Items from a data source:
******************************

-- pv_equiv track=rewrite | github.com/ArielJoe/Fibonacci-Shift-Cipher | main.py | fibShiftCipher
-- ===== SOURCE A (Python) =====
-- def fib(n):
--     if n < 2:
--         return n
--     return fib(n - 1) + fib(n - 2)
--
-- def fibShiftCipher(msg):
--     encoded = ''
--     cnt = 1
--     for char in msg:
--         unicode = ord(char)
--         shift = fib(cnt)
--
--         unicodeShift = unicode + shift
--
--         while unicodeShift > 90:
--             unicodeShift -= 26
--
--         encoded += chr(unicodeShift)
--
--         cnt += 1
--
--     if msg.islower():
--         return encoded.lower()
--     return encoded.upper()
-- ===== SOURCE B (Python) =====
-- def fibShiftCipher(msg):
--     out = []
--     a, b = 1, 1  # rolling pair: a = fib(cnt), b = fib(cnt + 1)
--     for ch in msg:
--         u = ord(ch) + a
--         if u > 90:
--             u = 65 + (u - 65) % 26
--         out.append(chr(u))
--         a, b = b, a + b
--     enc = ''.join(out)
--     return enc.lower() if msg.islower() else enc.upper()
-- ===== Notes on version B (the rewrite author's own statement) =====
-- stated objective: faster
-- what changed: Replaces the exponential recursive fib with an iterative rolling Fibonacci pair carried through one pass, and replaces the repeated-subtraction while loop with a direct modular reduction (65 + (u-65) % 26); intended as asymptotically faster; measured B 4.91x at n=16, and A timed out at n=64 where B returned, so a timing run could not confirm a ratio at the largest size.
import Mathlib
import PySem

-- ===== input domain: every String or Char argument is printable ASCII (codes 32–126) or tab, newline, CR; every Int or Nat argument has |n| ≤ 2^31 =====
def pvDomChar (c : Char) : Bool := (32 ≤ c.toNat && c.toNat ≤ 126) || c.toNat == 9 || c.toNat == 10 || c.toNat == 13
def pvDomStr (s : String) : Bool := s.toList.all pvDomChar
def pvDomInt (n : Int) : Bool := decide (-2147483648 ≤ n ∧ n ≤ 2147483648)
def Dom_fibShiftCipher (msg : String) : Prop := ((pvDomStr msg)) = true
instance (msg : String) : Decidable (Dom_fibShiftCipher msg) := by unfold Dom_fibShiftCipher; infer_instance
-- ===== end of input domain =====

-- B replaces A's exponential recursive fib with a rolling Fibonacci pair and the
-- repeated-subtraction while loop with one modular reduction; same return value
-- (intended as faster; measured 4.91x at n=16, A timed out at n=64 where B returned).

-- Hand-port of Python's str.islower() (no PySem primitive): at least one cased
-- character and no uppercase one; exact on ASCII. Shared by both ports, since
-- both Pythons end with the same literal `msg.islower()` call.
def pyStrIslower (cs : List Char) : Bool :=
  cs.any PySem.Chars.islower && cs.all (fun c => !PySem.Chars.isupper c)

-- ===== PORT A =====
-- A's recursive fib, literally (Python terminates for every int: n < 2 returns n).
def fibA (n : Int) : Int :=
  if n < 2 then n else fibA (n - 1) + fibA (n - 2)
termination_by n.toNat
decreasing_by all_goals omega

-- A's `while unicodeShift > 90: unicodeShift -= 26`, literally.
def whileA (u : Int) : Int :=
  if u > 90 then whileA (u - 26) else u
termination_by (u - 90).toNat
decreasing_by omega

def fibShiftCipher (msg : String) : String :=
  let r := msg.toList.foldl
    (fun (st : List Char × Int) ch =>
      let unicode : Int := (ch.toNat : Int)
      let shift := fibA st.2
      let unicodeShift := whileA (unicode + shift)
      (st.1 ++ [Char.ofNat unicodeShift.toNat], st.2 + 1))
    ([], 1)
  if pyStrIslower msg.toList then String.ofList (PySem.Chars.lower r.1)
  else String.ofList (PySem.Chars.upper r.1)

-- ===== PORT B =====
def fibShiftCipher_alt (msg : String) : String :=
  let r := msg.toList.foldl
    (fun (st : List Char × Int × Int) ch =>
      let u : Int := (ch.toNat : Int) + st.2.1
      let u' := if u > 90 then 65 + PySem.Int.mod (u - 65) 26 else u
      (st.1 ++ [Char.ofNat u'.toNat], st.2.2, st.2.1 + st.2.2))
    ([], 1, 1)
  if pyStrIslower msg.toList then String.ofList (PySem.Chars.lower r.1)
  else String.ofList (PySem.Chars.upper r.1)

-- ===== PRECONDITION & SPEC =====
def Spec_fibShiftCipher (msg : String) (out : String) : Prop := out = fibShiftCipher_alt msg
instance (msg : String) (out : String) : Decidable (Spec_fibShiftCipher msg out) := by unfold Spec_fibShiftCipher; infer_instance

-- ===== CLAIM (what is proved, stated in full; the proofs are below) =====
def Claim_equal_fibShiftCipher : Prop := ∀ (msg : String), Dom_fibShiftCipher msg → Spec_fibShiftCipher msg (fibShiftCipher msg)

-- ===== LEMMAS AND PROOFS =====

lemma fibA_add_two (k : Int) (hk : 0 ≤ k) :
    fibA (k + 2) = fibA (k + 1) + fibA k := by
  rw [fibA]
  have h : ¬ (k + 2 < 2) := by omega
  simp [h, show k + 2 - 1 = k + 1 by ring, show k + 2 - 2 = k by ring]

lemma whileA_eq_emod (u : Int) :
    whileA u = if u > 90 then 65 + (u - 65) % 26 else u := by
  induction u using whileA.induct with
  | case1 u h ih =>
    rw [whileA, if_pos h, ih, if_pos h]
    split_ifs with h2 <;> omega
  | case2 u h =>
    rw [whileA]
    simp [h]

lemma whileA_eq (u : Int) :
    whileA u = if u > 90 then 65 + PySem.Int.mod (u - 65) 26 else u := by
  rw [PySem.Int.mod_eq_emod_of_pos (by norm_num)]
  exact whileA_eq_emod u

lemma loop_eq (cs : List Char) : ∀ (acc : List Char) (k : Int), 0 ≤ k →
    (cs.foldl
      (fun (st : List Char × Int) ch =>
        let unicode : Int := (ch.toNat : Int)
        let shift := fibA st.2
        let unicodeShift := whileA (unicode + shift)
        (st.1 ++ [Char.ofNat unicodeShift.toNat], st.2 + 1))
      (acc, k)).1
    =
    (cs.foldl
      (fun (st : List Char × Int × Int) ch =>
        let u : Int := (ch.toNat : Int) + st.2.1
        let u' := if u > 90 then 65 + PySem.Int.mod (u - 65) 26 else u
        (st.1 ++ [Char.ofNat u'.toNat], st.2.2, st.2.1 + st.2.2))
      (acc, fibA k, fibA (k + 1))).1 := by
  induction cs with
  | nil => intro acc k hk; rfl
  | cons ch cs ih =>
    intro acc k hk
    simp only [List.foldl_cons]
    have hw := whileA_eq ((ch.toNat : Int) + fibA k)
    rw [hw]
    have hnext := ih (acc ++ [Char.ofNat (if ((ch.toNat : Int) + fibA k) > 90
        then 65 + PySem.Int.mod (((ch.toNat : Int) + fibA k) - 65) 26
        else (ch.toNat : Int) + fibA k).toNat]) (k + 1) (by omega)
    have e : fibA (k + 1 + 1) = fibA k + fibA (k + 1) := by
      rw [show k + 1 + 1 = k + 2 by ring, fibA_add_two k hk]; ring
    rw [e] at hnext
    exact hnext

-- ===== VERDICT (by name: the statement is the Claim_ definition above) =====
theorem fibShiftCipher_spec : Claim_equal_fibShiftCipher := by
  intro msg _
  unfold Spec_fibShiftCipher fibShiftCipher fibShiftCipher_alt
  have h := loop_eq msg.toList [] 1 (by norm_num)
  have h0 : fibA 0 = 0 := by rw [fibA]; norm_num
  have h1 : fibA 1 = 1 := by rw [fibA]; norm_num
  have h2 : fibA (1 + 1) = 1 := by
    rw [show (1 : Int) + 1 = 0 + 2 by ring, fibA_add_two 0 (by norm_num)]
    norm_num [h0, h1]
  rw [h1, h2] at h
  simp only []
  rw [h]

******************************

### Exercise instructions
Repeat the full set of records above character for character.

### Written response
-- pv_equiv track=rewrite | github.com/ArielJoe/Fibonacci-Shift-Cipher | main.py | fibShiftCipher
-- ===== SOURCE A (Python) =====
-- def fib(n):
--     if n < 2:
--         return n
--     return fib(n - 1) + fib(n - 2)
--
-- def fibShiftCipher(msg):
--     encoded = ''
--     cnt = 1
--     for char in msg:
--         unicode = ord(char)
--         shift = fib(cnt)
--
--         unicodeShift = unicode + shift
--
--         while unicodeShift > 90:
--             unicodeShift -= 26
--
--         encoded += chr(unicodeShift)
--
--         cnt += 1
--
--     if msg.islower():
--         return encoded.lower()
--     return encoded.upper()
-- ===== SOURCE B (Python) =====
-- def fibShiftCipher(msg):
--     out = []
--     a, b = 1, 1  # rolling pair: a = fib(cnt), b = fib(cnt + 1)
--     for ch in msg:
--         u = ord(ch) + a
--         if u > 90:
--             u = 65 + (u - 65) % 26
--         out.append(chr(u))
--         a, b = b, a + b
--     enc = ''.join(out)
--     return enc.lower() if msg.islower() else enc.upper()
-- ===== Notes on version B (the rewrite author's own statement) =====
-- stated objective: faster
-- what changed: Replaces the exponential recursive fib with an iterative rolling Fibonacci pair carried through one pass, and replaces the repeated-subtraction while loop with a direct modular reduction (65 + (u-65) % 26); intended as asymptotically faster; measured B 4.91x at n=16, and A timed out at n=64 where B returned, so a timing run could not confirm a ratio at the largest size.
import Mathlib
import PySem

-- ===== input domain: every String or Char argument is printable ASCII (codes 32–126) or tab, newline, CR; every Int or Nat argument has |n| ≤ 2^31 =====
def pvDomChar (c : Char) : Bool := (32 ≤ c.toNat && c.toNat ≤ 126) || c.toNat == 9 || c.toNat == 10 || c.toNat == 13
def pvDomStr (s : String) : Bool := s.toList.all pvDomChar
def pvDomInt (n : Int) : Bool := decide (-2147483648 ≤ n ∧ n ≤ 2147483648)
def Dom_fibShiftCipher (msg : String) : Prop := ((pvDomStr msg)) = true
instance (msg : String) : Decidable (Dom_fibShiftCipher msg) := by unfold Dom_fibShiftCipher; infer_instance
-- ===== end of input domain =====

-- B replaces A's exponential recursive fib with a rolling Fibonacci pair and the
-- repeated-subtraction while loop with one modular reduction; same return value
-- (intended as faster; measured 4.91x at n=16, A timed out at n=64 where B returned).

-- Hand-port of Python's str.islower() (no PySem primitive): at least one cased
-- character and no uppercase one; exact on ASCII. Shared by both ports, since
-- both Pythons end with the same literal `msg.islower()` call.
def pyStrIslower (cs : List Char) : Bool :=
  cs.any PySem.Chars.islower && cs.all (fun c => !PySem.Chars.isupper c)

-- ===== PORT A =====
-- A's recursive fib, literally (Python terminates for every int: n < 2 returns n).
def fibA (n : Int) : Int :=
  if n < 2 then n else fibA (n - 1) + fibA (n - 2)
termination_by n.toNat
decreasing_by all_goals omega

-- A's `while unicodeShift > 90: unicodeShift -= 26`, literally.
def whileA (u : Int) : Int :=
  if u > 90 then whileA (u - 26) else u
termination_by (u - 90).toNat
decreasing_by omega

def fibShiftCipher (msg : String) : String :=
  let r := msg.toList.foldl
    (fun (st : List Char × Int) ch =>
      let unicode : Int := (ch.toNat : Int)
      let shift := fibA st.2
      let unicodeShift := whileA (unicode + shift)
      (st.1 ++ [Char.ofNat unicodeShift.toNat], st.2 + 1))
    ([], 1)
  if pyStrIslower msg.toList then String.ofList (PySem.Chars.lower r.1)
  else String.ofList (PySem.Chars.upper r.1)

-- ===== PORT B =====
def fibShiftCipher_alt (msg : String) : String :=
  let r := msg.toList.foldl
    (fun (st : List Char × Int × Int) ch =>
      let u : Int := (ch.toNat : Int) + st.2.1
      let u' := if u > 90 then 65 + PySem.Int.mod (u - 65) 26 else u
      (st.1 ++ [Char.ofNat u'.toNat], st.2.2, st.2.1 + st.2.2))
    ([], 1, 1)
  if pyStrIslower msg.toList then String.ofList (PySem.Chars.lower r.1)
  else String.ofList (PySem.Chars.upper r.1)

-- ===== PRECONDITION & SPEC =====
def Spec_fibShiftCipher (msg : String) (out : String) : Prop := out = fibShiftCipher_alt msg
instance (msg : String) (out : String) : Decidable (Spec_fibShiftCipher msg out) := by unfold Spec_fibShiftCipher; infer_instance

-- ===== CLAIM (what is proved, stated in full; the proofs are below) =====
def Claim_equal_fibShiftCipher : Prop := ∀ (msg : String), Dom_fibShiftCipher msg → Spec_fibShiftCipher msg (fibShiftCipher msg)

-- ===== LEMMAS AND PROOFS =====

lemma fibA_add_two (k : Int) (hk : 0 ≤ k) :
    fibA (k + 2) = fibA (k + 1) + fibA k := by
  rw [fibA]
  have h : ¬ (k + 2 < 2) := by omega
  simp [h, show k + 2 - 1 = k + 1 by ring, show k + 2 - 2 = k by ring]

lemma whileA_eq_emod (u : Int) :
    whileA u = if u > 90 then 65 + (u - 65) % 26 else u := by
  induction u using whileA.induct with
  | case1 u h ih =>
    rw [whileA, if_pos h, ih, if_pos h]
    split_ifs with h2 <;> omega
  | case2 u h =>
    rw [whileA]
    simp [h]

lemma whileA_eq (u : Int) :
    whileA u = if u > 90 then 65 + PySem.Int.mod (u - 65) 26 else u := by
  rw [PySem.Int.mod_eq_emod_of_pos (by norm_num)]
  exact whileA_eq_emod u

lemma loop_eq (cs : List Char) : ∀ (acc : List Char) (k : Int), 0 ≤ k →
    (cs.foldl
      (fun (st : List Char × Int) ch =>
        let unicode : Int := (ch.toNat : Int)
        let shift := fibA st.2
        let unicodeShift := whileA (unicode + shift)
        (st.1 ++ [Char.ofNat unicodeShift.toNat], st.2 + 1))
      (acc, k)).1
    =
    (cs.foldl
      (fun (st : List Char × Int × Int) ch =>
        let u : Int := (ch.toNat : Int) + st.2.1
        let u' := if u > 90 then 65 + PySem.Int.mod (u - 65) 26 else u
        (st.1 ++ [Char.ofNat u'.toNat], st.2.2, st.2.1 + st.2.2))
      (acc, fibA k, fibA (k + 1))).1 := by
  induction cs with
  | nil => intro acc k hk; rfl
  | cons ch cs ih =>
    intro acc k hk
    simp only [List.foldl_cons]
    have hw := whileA_eq ((ch.toNat : Int) + fibA k)
    rw [hw]
    have hnext := ih (acc ++ [Char.ofNat (if ((ch.toNat : Int) + fibA k) > 90
        then 65 + PySem.Int.mod (((ch.toNat : Int) + fibA k) - 65) 26
        else (ch.toNat : Int) + fibA k).toNat]) (k + 1) (by omega)
    have e : fibA (k + 1 + 1) = fibA k + fibA (k + 1) := by
      rw [show k + 1 + 1 = k + 2 by ring, fibA_add_two k hk]; ring
    rw [e] at hnext
    exact hnext

-- ===== VERDICT (by name: the statement is the Claim_ definition above) =====
theorem fibShiftCipher_spec : Claim_equal_fibShiftCipher := by
  intro msg _
  unfold Spec_fibShiftCipher fibShiftCipher fibShiftCipher_alt
  have h := loop_eq msg.toList [] 1 (by norm_num)
  have h0 : fibA 0 = 0 := by rw [fibA]; norm_num
  have h1 : fibA 1 = 1 := by rw [fibA]; norm_num
  have h2 : fibA (1 + 1) = 1 := by
    rw [show (1 : Int) + 1 = 0 + 2 by ring, fibA_add_two 0 (by norm_num)]
    norm_num [h0, h1]
  rw [h1, h2] at h
  simp only []
  rw [h]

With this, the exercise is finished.